4.2. Overview of technologies used
This section gives an overview of the technologies proposed in the methodology.
Natural Language Processing frameworks Many Natural Language Processing (NLP) frameworks provide pre-trained models to help identify entities from textual documents, such as Stanford NER models2 and Spacy.3 Stanford NER provides good entity recognizers (also called models) for the English language, such as ‘person’, ‘organization’, ‘location’, and also recognizers/models for different languages. Stanford NER comes with well-engineered feature extractors for performing entity recognition and provides many options for defining feature extractors. Spacy is designed to facilitate the use of Natural Language Processing for interpreting and extracting text. The website of Spacy presents a list of its numerous features.4 Spacy provides some general-purpose pre-trained models to predict named entities, to recognise part-of-speech tags and to identify the syntactic dependencies between different components of a sentence. There are models available for a wide array of languages, which can either be used out-of-the-box or fine-tuned to recognize specific entities. Some of the custom entities identified by these models are ‘person’, ‘nationalities’, ‘buildings’, ‘organisation’, ‘countries’, ‘time’, ‘event’, etc. These models can be further trained by the user in order to identify specific pieces of information. The purpose for adding labels to a word/phrase is to identify the word/phrase as a named entity, a process known as annotation. To create customised models, we need to annotate sequences of words with a label within a training dataset. This can be a tedious task especially if we have to do this programmatically. However, most NLP frameworks provide guidance on how to proceed in such a case.
Prodigy Spacy provides an online annotation tool known as Prodigy5 for annotating text and for creating a custom model. Prodigy provides a continuous active learning system where the machine learns the annotations as we progress along. Prodigy enables to train and evaluate data so as to build machine learning models that can be used to recognize entities from text. This clever tool helps users explore their data, carry out error checks and develop some rule-based systems that can be used in combination with the models.

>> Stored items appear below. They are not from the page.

-- pv_equiv track=rewrite | github.com/jessie-alfred/qa_work | xlsx_to_firebase_event_md.py | grid_to_rows
-- ===== SOURCE A (Python) =====
-- def grid_to_rows(grid):
--     if not grid:
--         return []
--     max_row = max(r for r, c in grid)
--     max_col = max(c for r, c in grid)
--     rows = []
--     for r in range(max_row + 1):
--         row = []
--         for c in range(max_col + 1):
--             row.append(grid.get((r, c), ""))
--         rows.append(row)
--     return rows
-- ===== SOURCE B (Python) =====
-- def grid_to_rows(grid):
--     if not grid:
--         return []
--     max_row = max(r for r, c in grid)
--     max_col = max(c for r, c in grid)
--     rows = [[""] * (max_col + 1) for _ in range(max_row + 1)]
--     for (r, c), v in grid.items():
--         if r >= 0 and c >= 0:
--             rows[r][c] = v
--     return rows
-- ===== Notes on version B (the rewrite author's own statement) =====
-- stated objective: alternative
-- what changed: B scatters the sparse dict entries once into a pre-allocated dense grid of empty strings instead of scanning every (row,col) cell and looking each one up in the dict.
import Mathlib
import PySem

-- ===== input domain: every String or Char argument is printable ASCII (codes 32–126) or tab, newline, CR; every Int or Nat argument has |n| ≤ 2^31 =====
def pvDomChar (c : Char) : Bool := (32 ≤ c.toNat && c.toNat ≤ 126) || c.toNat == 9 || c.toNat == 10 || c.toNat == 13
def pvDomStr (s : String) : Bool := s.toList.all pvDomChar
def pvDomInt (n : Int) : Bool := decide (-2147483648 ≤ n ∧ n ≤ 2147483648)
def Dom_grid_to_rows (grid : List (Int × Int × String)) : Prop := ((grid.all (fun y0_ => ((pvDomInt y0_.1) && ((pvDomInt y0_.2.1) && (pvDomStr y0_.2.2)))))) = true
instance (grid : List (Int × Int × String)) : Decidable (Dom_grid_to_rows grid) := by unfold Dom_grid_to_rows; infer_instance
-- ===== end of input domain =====

-- B fills a dense table of empty strings first and scatters the sparse dict entries into it
-- in one pass, instead of A's cell-by-cell scan with a dict lookup per cell (objective: alternative).

-- ===== PORT A =====
def grid_to_rows (grid : List (Int × Int × String)) : List (List String) :=
  match grid with
  | [] => []  -- `if not grid: return []`
  | e :: rest =>
    let g := e :: rest
    -- max(r for r, c in grid) / max(c for r, c in grid); g is nonempty, the none arm is unreachable
    let maxRow : Int := match PySem.List.max? (g.map (fun p => p.1)) (fun x => x) with
      | some m => m | none => 0
    let maxCol : Int := match PySem.List.max? (g.map (fun p => p.2.1)) (fun x => x) with
      | some m => m | none => 0
    -- the dict parameter, as a PySem.Dict keyed by the (r, c) pair
    let d : PySem.Dict (Int × Int) String := PySem.Dict.mk (g.map (fun p => ((p.1, p.2.1), p.2.2)))
    (PySem.List.pyRange 0 (maxRow + 1) 1).foldl (fun rows r =>
      rows ++ [(PySem.List.pyRange 0 (maxCol + 1) 1).foldl (fun row c =>
        row ++ [d.getD (r, c) ""]) []]) []

-- ===== PORT B =====
-- loop body of B's scatter pass: `if r >= 0 and c >= 0: rows[r][c] = v`
def pvScatterStep (rows : List (List String)) (p : Int × Int × String) : List (List String) :=
  if 0 ≤ p.1 ∧ 0 ≤ p.2.1 then
    rows.set p.1.toNat ((rows.getD p.1.toNat []).set p.2.1.toNat p.2.2)
  else rows

def grid_to_rows_alt (grid : List (Int × Int × String)) : List (List String) :=
  match grid with
  | [] => []
  | e :: rest =>
    let g := e :: rest
    let maxRow : Int := match PySem.List.max? (g.map (fun p => p.1)) (fun x => x) with
      | some m => m | none => 0
    let maxCol : Int := match PySem.List.max? (g.map (fun p => p.2.1)) (fun x => x) with
      | some m => m | none => 0
    let rows0 := List.replicate (maxRow + 1).toNat (List.replicate (maxCol + 1).toNat "")
    g.foldl pvScatterStep rows0

-- ===== PRECONDITION & SPEC =====
-- Pre_ excludes association lists with a duplicate (r, c) key: those do not encode any Python
-- dict (A's argument is a dict, whose keys are unique), so A's first-match lookup there is an
-- artefact of the encoding that B's last-write scatter need not reproduce.
def Pre_grid_to_rows (grid : List (Int × Int × String)) : Prop :=
  (grid.map (fun p => (p.1, p.2.1))).Nodup
instance (grid : List (Int × Int × String)) : Decidable (Pre_grid_to_rows grid) := by
  unfold Pre_grid_to_rows; infer_instance

def pvWitness_grid_to_rows : (List (Int × Int × String)) := [(0, 0, "a"), (1, 2, "b")]

def Spec_grid_to_rows (grid : List (Int × Int × String)) (out : List (List String)) : Prop := out = grid_to_rows_alt grid
instance (grid : List (Int × Int × String)) (out : List (List String)) : Decidable (Spec_grid_to_rows grid out) := by unfold Spec_grid_to_rows; infer_instance

-- ===== CLAIM (what is proved, stated in full; the proofs are below) =====
def Claim_equal_grid_to_rows : Prop := ∀ (grid : List (Int × Int × String)), Dom_grid_to_rows grid → Pre_grid_to_rows grid → Spec_grid_to_rows grid (grid_to_rows grid)

-- ===== LEMMAS AND PROOFS =====

-- an append-accumulating foldl is a map
theorem pv_foldl_append_map {A B : Type} (l : List A) (f : A → B) (a : List B) :
    l.foldl (fun acc x => acc ++ [f x]) a = a ++ l.map f := by
  induction l generalizing a with
  | nil => simp
  | cons x t ih => simp [List.foldl, ih]

-- find? over the reverse equals find? when all hits are the same element
theorem pv_find?_reverse_eq {A : Type} (l : List A) (p : A → Bool)
    (h : ∀ a ∈ l, ∀ b ∈ l, p a = true → p b = true → a = b) :
    l.reverse.find? p = l.find? p := by
  induction l with
  | nil => rfl
  | cons x t ih =>
    have ht : ∀ a ∈ t, ∀ b ∈ t, p a = true → p b = true → a = b := by
      intro a ha b hb hpa hpb
      exact h a (List.mem_cons_of_mem _ ha) b (List.mem_cons_of_mem _ hb) hpa hpb
    by_cases hx : p x = true
    · have htr : t.reverse.find? p = none ∨ t.reverse.find? p = some x := by
        rw [ih ht]
        cases hf : t.find? p with
        | none => exact Or.inl rfl
        | some y =>
          have hy := List.mem_of_find?_eq_some hf
          have hpy := List.find?_some hf
          exact Or.inr (by rw [h y (List.mem_cons_of_mem _ hy) x (List.mem_cons_self) hpy hx])
      simp only [List.reverse_cons, List.find?_append, List.find?_cons, hx]
      rcases htr with h1 | h1 <;> simp [h1]
    · simp only [List.reverse_cons, List.find?_append, List.find?_cons]
      rw [Bool.not_eq_true] at hx
      simp [hx, ih ht]

-- lookup in the Dict built from an association list is find? of the first matching key
theorem pv_getD_mk_eq_find {K V : Type} [BEq K] (l : List (K × V)) (k : K) (dflt : V) :
    (PySem.Dict.mk l).getD k dflt =
      match l.find? (fun q => q.1 == k) with
      | some q => q.2
      | none => dflt := by
  induction l with
  | nil => rfl
  | cons q t ih =>
    rw [PySem.Dict.getD_eq_get?_getD, PySem.Dict.get?_mk_cons]
    rw [PySem.Dict.getD_eq_get?_getD] at ih
    by_cases hq : (q.1 == k) = true
    · simp [List.find?, hq]
    · rw [Bool.not_eq_true] at hq
      simp [List.find?, hq, ih]

-- the scatter step preserves the shape of the table
theorem pv_step_length (rows : List (List String)) (p : Int × Int × String) :
    (pvScatterStep rows p).length = rows.length := by
  unfold pvScatterStep; split <;> simp

theorem pv_step_rows {C : Nat} (rows : List (List String)) (p : Int × Int × String)
    (h : ∀ row ∈ rows, row.length = C) :
    ∀ row ∈ pvScatterStep rows p, row.length = C := by
  unfold pvScatterStep
  split
  · by_cases hi : p.1.toNat < rows.length
    · intro row hrow
      rcases List.mem_or_eq_of_mem_set hrow with hmem | heq
      · exact h row hmem
      · subst heq
        rw [List.length_set, List.getD_eq_getElem _ _ hi]
        exact h _ (List.getElem_mem hi)
    · rw [List.set_eq_of_length_le (Nat.le_of_not_lt hi)]; exact h
  · exact h

theorem pv_scatter_rows {C : Nat} (l : List (Int × Int × String)) (acc : List (List String))
    (h : ∀ row ∈ acc, row.length = C) :
    ∀ row ∈ l.foldl pvScatterStep acc, row.length = C := by
  induction l generalizing acc with
  | nil => exact h
  | cons p t ih => exact ih _ (pv_step_rows acc p h)

theorem pv_scatter_length (l : List (Int × Int × String)) (acc : List (List String)) :
    (l.foldl pvScatterStep acc).length = acc.length := by
  induction l generalizing acc with
  | nil => rfl
  | cons p t ih => simp [List.foldl, ih, pv_step_length]

-- cell (i, j) after one scatter step
theorem pv_step_get {C : Nat} (acc : List (List String)) (p : Int × Int × String)
    (i j : Nat) (hacc : ∀ row ∈ acc, row.length = C) (hi : i < acc.length) (hj : j < C) :
    ((pvScatterStep acc p).getD i []).getD j "" =
      if p.1 == (i : Int) && p.2.1 == (j : Int) then p.2.2
      else (acc.getD i []).getD j "" := by
  have hrowlen : (acc.getD i []).length = C := by
    rw [List.getD_eq_getElem _ _ hi]; exact hacc _ (List.getElem_mem hi)
  unfold pvScatterStep
  by_cases hpos : 0 ≤ p.1 ∧ 0 ≤ p.2.1
  · rw [if_pos hpos]
    by_cases hri : p.1.toNat = i
    · have houter : ((acc.set p.1.toNat ((acc.getD p.1.toNat []).set p.2.1.toNat p.2.2)).getD i []) =
          (acc.getD i []).set p.2.1.toNat p.2.2 := by
        subst hri
        rw [List.getD_eq_getElem _ _ (by simpa using hi), List.getElem_set_self]
      rw [houter]
      by_cases hcj : p.2.1.toNat = j
      · have hcond : (p.1 == (i : Int) && p.2.1 == (j : Int)) = true := by
          have h1 : p.1 = (i : Int) := by omega
          have h2 : p.2.1 = (j : Int) := by omega
          simp [h1, h2]
        rw [if_pos hcond]
        subst hcj
        rw [List.getD_eq_getElem _ _ (by rw [List.length_set]; omega), List.getElem_set_self]
      · have hcond : (p.1 == (i : Int) && p.2.1 == (j : Int)) = false := by
          have h2 : p.2.1 ≠ (j : Int) := by omega
          simp [h2]
        rw [if_neg (by simp [hcond])]
        rw [List.getD_eq_getElem?_getD, List.getElem?_set_ne (by omega), ← List.getD_eq_getElem?_getD]
    · have hcond : (p.1 == (i : Int) && p.2.1 == (j : Int)) = false := by
        have h1 : p.1 ≠ (i : Int) := by omega
        simp [h1]
      rw [if_neg (by simp [hcond])]
      congr 1
      rw [List.getD_eq_getElem?_getD, List.getElem?_set_ne (by omega), ← List.getD_eq_getElem?_getD]
  · rw [if_neg hpos]
    have hcond : ¬ ((p.1 == (i : Int) && p.2.1 == (j : Int)) = true) := by
      intro hc
      simp only [Bool.and_eq_true, beq_iff_eq] at hc
      exact hpos ⟨by omega, by omega⟩
    rw [if_neg hcond]

-- cell (i, j) of the scatter fold: the last matching entry of l, else the cell of acc
theorem pv_scatter_get {C : Nat} (l : List (Int × Int × String)) (acc : List (List String))
    (i j : Nat) (hacc : ∀ row ∈ acc, row.length = C) (hi : i < acc.length) (hj : j < C) :
    ((l.foldl pvScatterStep acc).getD i []).getD j "" =
      match l.reverse.find? (fun p => p.1 == (i : Int) && p.2.1 == (j : Int)) with
      | some p => p.2.2
      | none => (acc.getD i []).getD j "" := by
  induction l generalizing acc with
  | nil => rfl
  | cons p t ih =>
    have hi' : i < (pvScatterStep acc p).length := by rw [pv_step_length]; exact hi
    rw [List.foldl_cons, ih (pvScatterStep acc p) (pv_step_rows acc p hacc) hi']
    rw [List.reverse_cons, List.find?_append]
    cases hf : t.reverse.find? (fun p => p.1 == (i : Int) && p.2.1 == (j : Int)) with
    | some y => simp
    | none =>
      simp only [Option.none_or]
      rw [pv_step_get acc p i j hacc hi hj]
      cases hc : (p.1 == (i : Int) && p.2.1 == (j : Int)) <;> simp [List.find?, hc]

-- A on a nonempty grid is the dense double map
theorem pvA_eq (e : Int × Int × String) (rest : List (Int × Int × String)) :
    grid_to_rows (e :: rest) =
      (PySem.List.pyRange 0 (((rest.map (fun p => p.1)).foldl max e.1) + 1) 1).map (fun r =>
        (PySem.List.pyRange 0 (((rest.map (fun p => p.2.1)).foldl max e.2.1) + 1) 1).map (fun c =>
          (PySem.Dict.mk ((e :: rest).map (fun p => ((p.1, p.2.1), p.2.2)))).getD (r, c) "")) := by
  simp only [grid_to_rows, List.map_cons, PySem.List.max?_id_cons, pv_foldl_append_map,
    List.nil_append]

-- B on a nonempty grid is the scatter fold over the blank table
theorem pvB_eq (e : Int × Int × String) (rest : List (Int × Int × String)) :
    grid_to_rows_alt (e :: rest) =
      (e :: rest).foldl pvScatterStep
        (List.replicate (((rest.map (fun p => p.1)).foldl max e.1) + 1).toNat
          (List.replicate (((rest.map (fun p => p.2.1)).foldl max e.2.1) + 1).toNat "")) := by
  simp only [grid_to_rows_alt, List.map_cons, PySem.List.max?_id_cons]

-- ===== VERDICT (by name: the statement is the Claim_ definition above) =====
theorem grid_to_rows_spec : Claim_equal_grid_to_rows := by
  intro grid _hdom hpre
  unfold Spec_grid_to_rows
  cases grid with
  | nil => rfl
  | cons e rest =>
    rw [pvA_eq, pvB_eq]
    set M : Int := (rest.map (fun p => p.1)).foldl max e.1 with hM
    set N : Int := (rest.map (fun p => p.2.1)).foldl max e.2.1 with hN
    set rows0 : List (List String) :=
      List.replicate (M + 1).toNat (List.replicate (N + 1).toNat "") with hrows0
    have hrows0len : ∀ row ∈ rows0, row.length = (N + 1).toNat := by
      intro row hrow
      rw [hrows0] at hrow
      rw [List.eq_of_mem_replicate hrow, List.length_replicate]
    apply List.ext_getElem
    · rw [List.length_map, PySem.List.length_pyRange_one, pv_scatter_length, hrows0,
        List.length_replicate]
      simp
    · intro i hiA hiB
      have hiR : i < (M + 1).toNat := by
        simpa [PySem.List.length_pyRange_one] using hiA
      have hi0 : i < rows0.length := by rw [hrows0, List.length_replicate]; exact hiR
      apply List.ext_getElem
      · rw [List.getElem_map, List.length_map, PySem.List.length_pyRange_one]
        have := pv_scatter_rows (e :: rest) rows0 hrows0len _
          (List.getElem_mem hiB)
        rw [this]
        simp
      · intro j hjA hjB
        have hjC : j < (N + 1).toNat := by
          simpa [PySem.List.length_pyRange_one] using hjA
        -- A side cell
        simp only [List.getElem_map, PySem.List.getElem_pyRange_one]
        -- B side cell, through getD
        have hBlen : i < ((e :: rest).foldl pvScatterStep rows0).length := by
          rw [pv_scatter_length]; exact hi0
        have hBcell : ((e :: rest).foldl pvScatterStep rows0)[i][j] =
            ((((e :: rest).foldl pvScatterStep rows0).getD i []).getD j "") := by
          rw [List.getD_eq_getElem _ _ hBlen, List.getD_eq_getElem]
        rw [hBcell, pv_scatter_get (C := (N + 1).toNat) _ _ _ _ hrows0len hi0 hjC]
        -- the reversed find? equals the forward find? thanks to Nodup keys
        have hinj := List.inj_on_of_nodup_map hpre
        rw [pv_find?_reverse_eq _ _ (by
          intro a ha b hb hpa hpb
          simp only [Bool.and_eq_true, beq_iff_eq] at hpa hpb
          exact hinj ha hb (by rw [Prod.mk.injEq]; exact ⟨hpa.1.trans hpb.1.symm, hpa.2.trans hpb.2.symm⟩))]
        -- the dict lookup is the forward find?
        rw [pv_getD_mk_eq_find, List.find?_map]
        have h1 : rows0.getD i [] = List.replicate (N + 1).toNat "" := by
          rw [hrows0]
          rw [List.getD_eq_getElem _ _ (by rw [List.length_replicate]; exact hiR)]
          rw [List.getElem_replicate]
        have hrows0cell : (rows0.getD i []).getD j "" = "" := by
          rw [h1]
          rw [List.getD_eq_getElem _ _ (by rw [List.length_replicate]; exact hjC)]
          rw [List.getElem_replicate]
        rw [hrows0cell]
        have hpred : (fun q : (Int × Int) × String => q.1 == ((0 : Int) + i, (0 : Int) + j)) ∘
            (fun p : Int × Int × String => ((p.1, p.2.1), p.2.2)) =
            fun p : Int × Int × String => p.1 == ((i : Int)) && p.2.1 == ((j : Int)) := by
          funext p
          rw [Bool.eq_iff_iff]
          simp [Prod.ext_iff, zero_add]
        rw [hpred]
        cases hf : (e :: rest).find? (fun p => p.1 == ((i : Int)) && p.2.1 == ((j : Int))) <;>
          simp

MongoDB NoSQL database A NoSQL database is a type of database that stores data without the need to specify a relational schema of the data as is the case with relational databases. The flexible structure of a NoSQL database enables to easily store and query the extracted floristic data. For this case study, the data has been stored on MongoDB (MongoDB, 2021), a popular and easy-to-use NoSQL document-oriented database. To facilitate a visual query of the data stored on MongoDB, there are graphical tools available that can interface with MongoDB. One such tool is NoSQLBooster (NoSQLBooster, 2021) which provides an easy-to-use interface where queries can be formulated visually.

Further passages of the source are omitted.